REVENGE

REVENGE

(director/writer: Coraline Fargeat; cinematographer: Robrecht Heyvaert; editors: Fargeat, Bruno Safar, Jerome Eltabet; music: Robin Coudert ; cast: Matilda Lutz (Jen), Kevin Janssens (Richard), Vincent Columbe (Stan), Guillaume Bouchede (Dimitri); Runtime: 108; MPAA Rating: R; producers: Marc-Etienne Schwartz, Marc Stanimirovic, Jean-Yves Robin; Monkey Pack Films; 2017-France-in English and French with English subtitles)

If you can live with such a graphically violent film, you got yourself a bloody good one.

Reviewed by Dennis Schwartz

A well-conceived sordid exploitation rape-revenge pulp-thriller. It’s directed and written with a mixture of playful glee and angry passion by French filmmaker Coraline Fargeat, in her feature film debut, who gets by depicting two-dimensional characters in a vigorous crowd-pleasing film with a blood-splattered payback sequence. It should become a classic cult film for those into full-flavored grindhouse.

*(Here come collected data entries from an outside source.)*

theorem costFold (ws : List Int) (mid a : Int) :
    ws.foldl (fun usedT amount => if mid ≤ amount then usedT + (amount - mid) else usedT) a
      = a + pvCost ws mid := by
  induction ws generalizing a with
  | nil => simp [pvCost_nil]
  | cons w ws ih =>
    rw [List.foldl_cons, ih, pvCost_cons]
    split_ifs <;> ring

theorem solnBS_spec (n : Int) (works : List Int) :
    ∀ (meas : Nat) (left right : Int) (acc : Option Int),
    (right + 1 - left).toNat = meas →
    0 ≤ left → left ≤ right + 1 →
    (∀ t, 0 ≤ t → t < left → n < pvCost works t) →
    (∀ a, acc = some a → a = right + 1 ∧ pvCost works a ≤ n) →
    (acc = none → 0 ≤ right ∧ pvCost works right ≤ n) →
    ∃ m, solnBS n works left right acc = some m ∧ pvIsLF n works m := by
  intro meas
  induction meas using Nat.strong_induction_on with
  | _ meas ih =>
    intro left right acc hmeas h0 hlr h1 hsome hnone
    rw [solnBS]
    by_cases hc : left ≤ right
    · rw [dif_pos hc]
      have hb := PySem.Int.floordiv_two_mid_bounds hc
      simp only [costFold, zero_add]
      by_cases hfeas : pvCost works (PySem.Int.floordiv (left + right) 2) ≤ n
      · rw [if_pos hfeas]
        refine ih ((PySem.Int.floordiv (left + right) 2) - 1 + 1 - left).toNat
          (by omega) left _ _ rfl h0 (by omega) h1 ?_ (by intro h; cases h)
        intro a ha
        injection ha with ha
        subst ha
        exact ⟨by omega, hfeas⟩
      · rw [if_neg hfeas]
        refine ih (right + 1 - ((PySem.Int.floordiv (left + right) 2) + 1)).toNat
          (by omega) _ right acc rfl (by omega) (by omega) ?_ hsome hnone
        intro t ht htm
        by_cases htl : t < left
        · exact h1 t ht htl
        · calc n < pvCost works (PySem.Int.floordiv (left + right) 2) := by omega
            _ ≤ pvCost works t := pvCost_antitone works (by omega)
    · rw [dif_neg hc]
      match acc, hsome, hnone with
      | none, _, hnone =>
        exfalso
        obtain ⟨hr0, hrf⟩ := hnone rfl
        exact absurd hrf (by have := h1 right hr0 (by omega); omega)
      | some a, hsome, _ =>
        obtain ⟨ha, hf⟩ := hsome a rfl
        refine ⟨a, rfl, by omega, hf, ?_⟩
        intro t ht htl
        exact h1 t ht (by omega)

theorem countP_works_ps (works : List Int) (m : Int) (hm : 1 ≤ m) :
    works.countP (fun w => decide (m ≤ w)) = (works.filter (fun w => decide (0 < w))).countP (fun w => decide (m ≤ w)) := by
  rw [List.countP_filter]
  congr 1; funext w
  by_cases h : m ≤ w
  · simp [h, show (0:Int) < w by omega]
  · simp [h]
-- pv_equiv track=rewrite | github.com/mtyler1059/REU2024QuantumSensing | CommentedPipeline.py | max_integral
-- ===== SOURCE A (Python) =====
-- def max_integral(variances, length):
--     """
--     Find the starting index that maximizes the sum of variances over a given length.
--
--     Parameters:
--     variances: (q,)
--     length: scalar
--
--     Returns:
--     startIndex: list of indices
--     """
--     startIndex = []
--     max_sum = sum(variances[:length])
--     max_index = 0
--     current_sum = max_sum
--
--     for i in range(1, len(variances) - length + 1):
--         current_sum = current_sum - variances[i - 1] + variances[i + length - 1]
--         if current_sum > max_sum:
--             max_sum = current_sum
--             max_index = i
--
--     startIndex.append(max_index)
--     return startIndex
-- ===== SOURCE B (Python) =====
-- def max_integral(variances, length):
--     """Prefix-sum re-implementation: each window sum is a difference of two
--     prefix sums; track the first index attaining the maximum."""
--     prefix = [0]
--     s = 0
--     for v in variances:
--         s += v
--         prefix.append(s)
--     best = None
--     max_index = 0
--     for i in range(0, len(variances) - length + 1):
--         window = prefix[i + length] - prefix[i]
--         if best is None or window > best:
--             best = window
--             max_index = i
--     return [max_index]
-- ===== Notes on version B (the rewrite author's own statement) =====
-- stated objective: alternative
-- what changed: Replaces the sliding add/subtract update of the running window sum with a prefix-sum array built once, each window sum computed as a difference of two prefix sums.
import Mathlib
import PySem

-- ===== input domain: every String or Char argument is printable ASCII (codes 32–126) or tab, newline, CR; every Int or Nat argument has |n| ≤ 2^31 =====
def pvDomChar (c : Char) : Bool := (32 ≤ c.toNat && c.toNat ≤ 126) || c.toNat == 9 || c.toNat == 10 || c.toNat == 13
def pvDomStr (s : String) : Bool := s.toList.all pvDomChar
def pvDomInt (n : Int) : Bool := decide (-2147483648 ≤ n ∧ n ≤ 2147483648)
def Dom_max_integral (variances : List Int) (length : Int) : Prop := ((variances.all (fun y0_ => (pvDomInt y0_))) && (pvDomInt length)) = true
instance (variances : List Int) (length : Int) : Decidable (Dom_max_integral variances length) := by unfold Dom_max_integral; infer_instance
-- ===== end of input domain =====

-- B replaces A's sliding add/subtract window update by a prefix-sum array with
-- window sums as prefix differences (alternative decomposition, same cost).


-- ===== PORT A =====
-- one loop step of A: current_sum = current_sum - variances[i-1] + variances[i+length-1]; update max on strict >
def stepA (variances : List Int) (length : Int) (st : Int × Int × Int) (i : Int) : Int × Int × Int :=
  let current_sum := st.1 - PySem.List.pyGetD variances (i - 1) 0 + PySem.List.pyGetD variances (i + length - 1) 0
  if current_sum > st.2.1 then (current_sum, current_sum, i) else (current_sum, st.2.1, st.2.2)

def max_integral (variances : List Int) (length : Int) : List Int :=
  let max_sum := (PySem.List.slice variances none (some length)).sum
  let st := (PySem.List.pyRange 1 ((variances.length : Int) - length + 1) 1).foldl
      (stepA variances length) (max_sum, max_sum, 0)
  [st.2.2]

-- ===== PORT B =====
-- prefix list built left to right carrying the running sum s
def buildPrefix (variances : List Int) : List Int :=
  (variances.foldl (fun (p : List Int × Int) v => (p.1 ++ [p.2 + v], p.2 + v)) ([0], 0)).1

-- one loop step of B: window = prefix[i+length] - prefix[i]; 'best is None or window > best'
def stepB (pref : List Int) (length : Int) (st : Option Int × Int) (i : Int) : Option Int × Int :=
  let window := PySem.List.pyGetD pref (i + length) 0 - PySem.List.pyGetD pref i 0
  match st.1 with
  | none => (some window, i)
  | some b => if window > b then (some window, i) else st

def max_integral_alt (variances : List Int) (length : Int) : List Int :=
  let pref := buildPrefix variances
  let st := (PySem.List.pyRange 0 ((variances.length : Int) - length + 1) 1).foldl
      (stepB pref length) (none, 0)
  [st.2]

-- ===== PRECONDITION & SPEC =====
-- A raises IndexError on every input with length < 0 (its loop indexes past the end), so those are excluded.
def Pre_max_integral (_variances : List Int) (length : Int) : Prop := 0 ≤ length
instance (variances : List Int) (length : Int) : Decidable (Pre_max_integral variances length) := by unfold Pre_max_integral; infer_instance
def pvWitness_max_integral : List Int × Int := ([3, -1, 4, 1], 2)

def Spec_max_integral (variances : List Int) (length : Int) (out : List Int) : Prop := out = max_integral_alt variances length
instance (variances : List Int) (length : Int) (out : List Int) : Decidable (Spec_max_integral variances length out) := by unfold Spec_max_integral; infer_instance

-- ===== CLAIM (what is proved, stated in full; the proofs are below) =====
def Claim_equal_max_integral : Prop := ∀ (variances : List Int) (length : Int), Dom_max_integral variances length → Pre_max_integral variances length → Spec_max_integral variances length (max_integral variances length)

-- ===== LEMMAS AND PROOFS =====

-- sum of the first k elements
def pfx (vs : List Int) (k : Nat) : Int := (vs.take k).sum

lemma pfx_succ (vs : List Int) (k : Nat) (h : k < vs.length) :
    pfx vs (k + 1) = pfx vs k + vs[k] := by
  unfold pfx
  rw [List.take_add_one, List.sum_append, List.getElem?_eq_getElem h]
  simp

lemma buildPrefix_gen (vs : List Int) (acc : List Int) (s : Int) :
    vs.foldl (fun (p : List Int × Int) v => (p.1 ++ [p.2 + v], p.2 + v)) (acc, s)
      = (acc ++ (List.range vs.length).map (fun k => s + pfx vs (k + 1)), s + pfx vs vs.length) := by
  induction vs generalizing acc s with
  | nil =>
    simp only [List.foldl_nil, List.length_nil, List.range_zero, List.map_nil,
      List.append_nil, pfx, List.take_nil, List.sum_nil, add_zero]
  | cons v vs ih =>
    simp only [List.foldl_cons, ih, List.length_cons]
    rw [Prod.mk.injEq]
    refine ⟨?_, ?_⟩
    · have hmap : List.map (fun k => s + pfx (v :: vs) (k + 1)) (List.range (vs.length + 1))
          = (s + v) :: List.map (fun k => s + v + pfx vs (k + 1)) (List.range vs.length) := by
        rw [List.range_succ_eq_map, List.map_cons, List.map_map]
        refine congrArg₂ _ (by simp [pfx]) ?_
        refine List.map_congr_left (fun a _ => ?_)
        have : pfx (v :: vs) (a + 1 + 1) = v + pfx vs (a + 1) := by simp [pfx]
        simp only [Function.comp_apply, this]
        ring
      rw [hmap, List.append_assoc]
      rfl
    · have : pfx (v :: vs) (vs.length + 1) = v + pfx vs vs.length := by
        simp [pfx, List.take_succ_cons]
      rw [this]; ring

lemma buildPrefix_eq (vs : List Int) :
    buildPrefix vs = (List.range (vs.length + 1)).map (fun k => pfx vs k) := by
  unfold buildPrefix
  rw [buildPrefix_gen]
  rw [List.range_succ_eq_map]
  simp [pfx, List.map_map, Function.comp]

lemma prefix_getD (vs : List Int) (j : Nat) (hj : j ≤ vs.length) :
    PySem.List.pyGetD ((List.range (vs.length + 1)).map (fun k => pfx vs k)) (j : Int) 0 = pfx vs j := by
  rw [PySem.List.pyGetD_natCast]
  rw [List.getD_eq_getElem?_getD, List.getElem?_map]
  simp [Nat.lt_succ_of_le hj]

-- window sum starting at j
def wsum (vs : List Int) (l j : Nat) : Int := pfx vs (j + l) - pfx vs j

-- joint invariant of A's and B's loops after c iterations of A (c+1 of B)
lemma loop_inv (vs : List Int) (l c : Nat) (hc : c + l ≤ vs.length) :
    ∃ ms mi : Int,
      (PySem.List.pyRange 1 ((c : Int) + 1) 1).foldl (stepA vs (l : Int)) (pfx vs l, pfx vs l, 0)
        = (wsum vs l c, ms, mi)
      ∧ (PySem.List.pyRange 0 ((c : Int) + 1) 1).foldl
          (stepB ((List.range (vs.length + 1)).map (fun k => pfx vs k)) (l : Int)) (none, 0)
        = (some ms, mi) := by
  induction c with
  | zero =>
    refine ⟨pfx vs l, 0, ?_, ?_⟩
    · rw [PySem.List.pyRange_one_eq_nil (by norm_num)]
      simp [wsum, pfx]
    · rw [PySem.List.pyRange_one_cons (by norm_num), PySem.List.pyRange_one_eq_nil (by norm_num)]
      simp only [List.foldl_cons, List.foldl_nil, stepB, zero_add]
      have h1 := prefix_getD vs l (by omega)
      have h2 : PySem.List.pyGetD ((List.range (vs.length + 1)).map (fun k => pfx vs k)) (0 : Int) 0 = pfx vs 0 := by
        simpa using prefix_getD vs 0 (by omega)
      rw [h1, h2]
      simp [pfx]
  | succ c ih =>
    push_cast
    obtain ⟨ms, mi, hA, hB⟩ := ih (by omega)
    have hrecur : wsum vs l (c + 1) = wsum vs l c - vs[c]'(by omega) + vs[c + l]'(by omega) := by
      have e1 := pfx_succ vs (c + l) (by omega)
      have e2 := pfx_succ vs c (by omega)
      simp only [wsum]
      have : c + 1 + l = (c + l) + 1 := by omega
      rw [this, e1, e2]
      ring
    refine ⟨if wsum vs l (c + 1) > ms then wsum vs l (c + 1) else ms,
            if wsum vs l (c + 1) > ms then ((c : Int) + 1) else mi, ?_, ?_⟩
    · have hsplit : PySem.List.pyRange 1 ((c : Int) + 1 + 1) 1
          = PySem.List.pyRange 1 ((c : Int) + 1) 1 ++ [(c : Int) + 1] := by
        rw [PySem.List.pyRange_one_succ_right (by omega)]
      rw [hsplit, List.foldl_append, hA]
      simp only [List.foldl_cons, List.foldl_nil, stepA]
      have g1 : PySem.List.pyGetD vs ((c : Int) + 1 - 1) 0 = vs[c]'(by omega) := by
        have : ((c : Int) + 1 - 1) = ((c : Nat) : Int) := by omega
        rw [this, PySem.List.pyGetD_natCast, List.getD_eq_getElem?_getD,
            List.getElem?_eq_getElem (by omega)]
        rfl
      have g2 : PySem.List.pyGetD vs ((c : Int) + 1 + (l : Int) - 1) 0 = vs[c + l]'(by omega) := by
        have : ((c : Int) + 1 + (l : Int) - 1) = (((c + l : Nat)) : Int) := by push_cast; omega
        rw [this, PySem.List.pyGetD_natCast, List.getD_eq_getElem?_getD,
            List.getElem?_eq_getElem (by omega)]
        rfl
      simp only [g1, g2]
      rw [← hrecur]
      by_cases h : wsum vs l (c + 1) > ms
      · simp [h]
      · simp [h]
    · have hsplit : PySem.List.pyRange 0 ((c : Int) + 1 + 1) 1
          = PySem.List.pyRange 0 ((c : Int) + 1) 1 ++ [(c : Int) + 1] := by
        rw [PySem.List.pyRange_one_succ_right (by omega)]
      rw [hsplit, List.foldl_append, hB]
      simp only [List.foldl_cons, List.foldl_nil, stepB]
      have g1 : PySem.List.pyGetD ((List.range (vs.length + 1)).map (fun k => pfx vs k)) ((c : Int) + 1 + (l : Int)) 0 = pfx vs (c + 1 + l) := by
        have : ((c : Int) + 1 + (l : Int)) = (((c + 1 + l : Nat)) : Int) := by push_cast; ring
        rw [this]; exact prefix_getD vs _ (by omega)
      have g2 : PySem.List.pyGetD ((List.range (vs.length + 1)).map (fun k => pfx vs k)) ((c : Int) + 1) 0 = pfx vs (c + 1) := by
        have : ((c : Int) + 1) = (((c + 1 : Nat)) : Int) := by push_cast; ring
        rw [this]; exact prefix_getD vs _ (by omega)
      simp only [g1, g2]
      have : pfx vs (c + 1 + l) - pfx vs (c + 1) = wsum vs l (c + 1) := rfl
      rw [this]
      by_cases h : wsum vs l (c + 1) > ms
      · simp [h]
      · simp [h]

-- ===== VERDICT (by name: the statement is the Claim_ definition above) =====
theorem max_integral_spec : Claim_equal_max_integral := by
  intro vs length _ hPre
  unfold Spec_max_integral
  obtain ⟨l, rfl⟩ : ∃ l : Nat, length = (l : Int) :=
    ⟨length.toNat, (Int.toNat_of_nonneg hPre).symm⟩
  simp only [max_integral, max_integral_alt, buildPrefix_eq]
  by_cases h : (l : Int) ≤ (vs.length : Int)
  · have hln : l ≤ vs.length := by exact_mod_cast h
    have hrangeA : ((vs.length : Int) - (l : Int) + 1) = ((vs.length - l : Nat) : Int) + 1 := by
      push_cast [hln]; ring
    have hslice : (PySem.List.slice vs none (some (l : Int))).sum = pfx vs l := by
      rw [PySem.List.slice_to_natCast]; rfl
    obtain ⟨ms, mi, hA, hB⟩ := loop_inv vs l (vs.length - l) (by omega)
    rw [hrangeA, hslice, hA, hB]
  · rw [PySem.List.pyRange_one_eq_nil (show (vs.length : Int) - (l : Int) + 1 ≤ 1 by omega),
        PySem.List.pyRange_one_eq_nil (show (vs.length : Int) - (l : Int) + 1 ≤ 0 by omega)]
    simp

Upon its release it made the rounds as a popular Midnight Movie. That such an excessively violent film is directed by a woman, also makes it rare. Arriving by helicopter to some nameless isolated desert area (it was shot in Morocco) is the hot young Jen (Matilda Lutz) and her lover, a married, wealthy and smug businessman named Richard (Kevin Janssens). They settle into his isolated luxury house with a giant pool, and Richard gets a quickie in the bedroom. Soon after Richard’s lowlife hunting friends, Stan (Vincent Colombe) and Dimitri (Guillaume Bouchede), arrive before expected and catch Jen’s exotic poolside dance while attired in a sexy-pink I Love L.A. T-shirt. The next day while Richard’s in town getting things up the TV volume. When Richard returns, he is angry with Stan but insults Jen by offering her compensation instead of sympathy. Richard turns ugly when she threatens to tell his wife and ruin him. The three men chase her as she tries to flee by foot and they attempt to beat her to death. But she survives despite a tree branch impaled in her is sticking out of her stomach and vows payback when she miraculously recovers. When the men learn she survives, they decide to hunt her down separately. That’s another bad decision the hunters make, as she peels them off one at a time just a few days after the incident.

There is nothing subtle here, as the film tells us it will do as its title says. The dehumanizing bastards will get it in the end, as Jen finds her hunter-warrior mojo and takes them all out of their miserable lives in a satisfying primitive way that the justice system can’t do. If you can live with such a graphically violent film, you got yourself a bloody good one.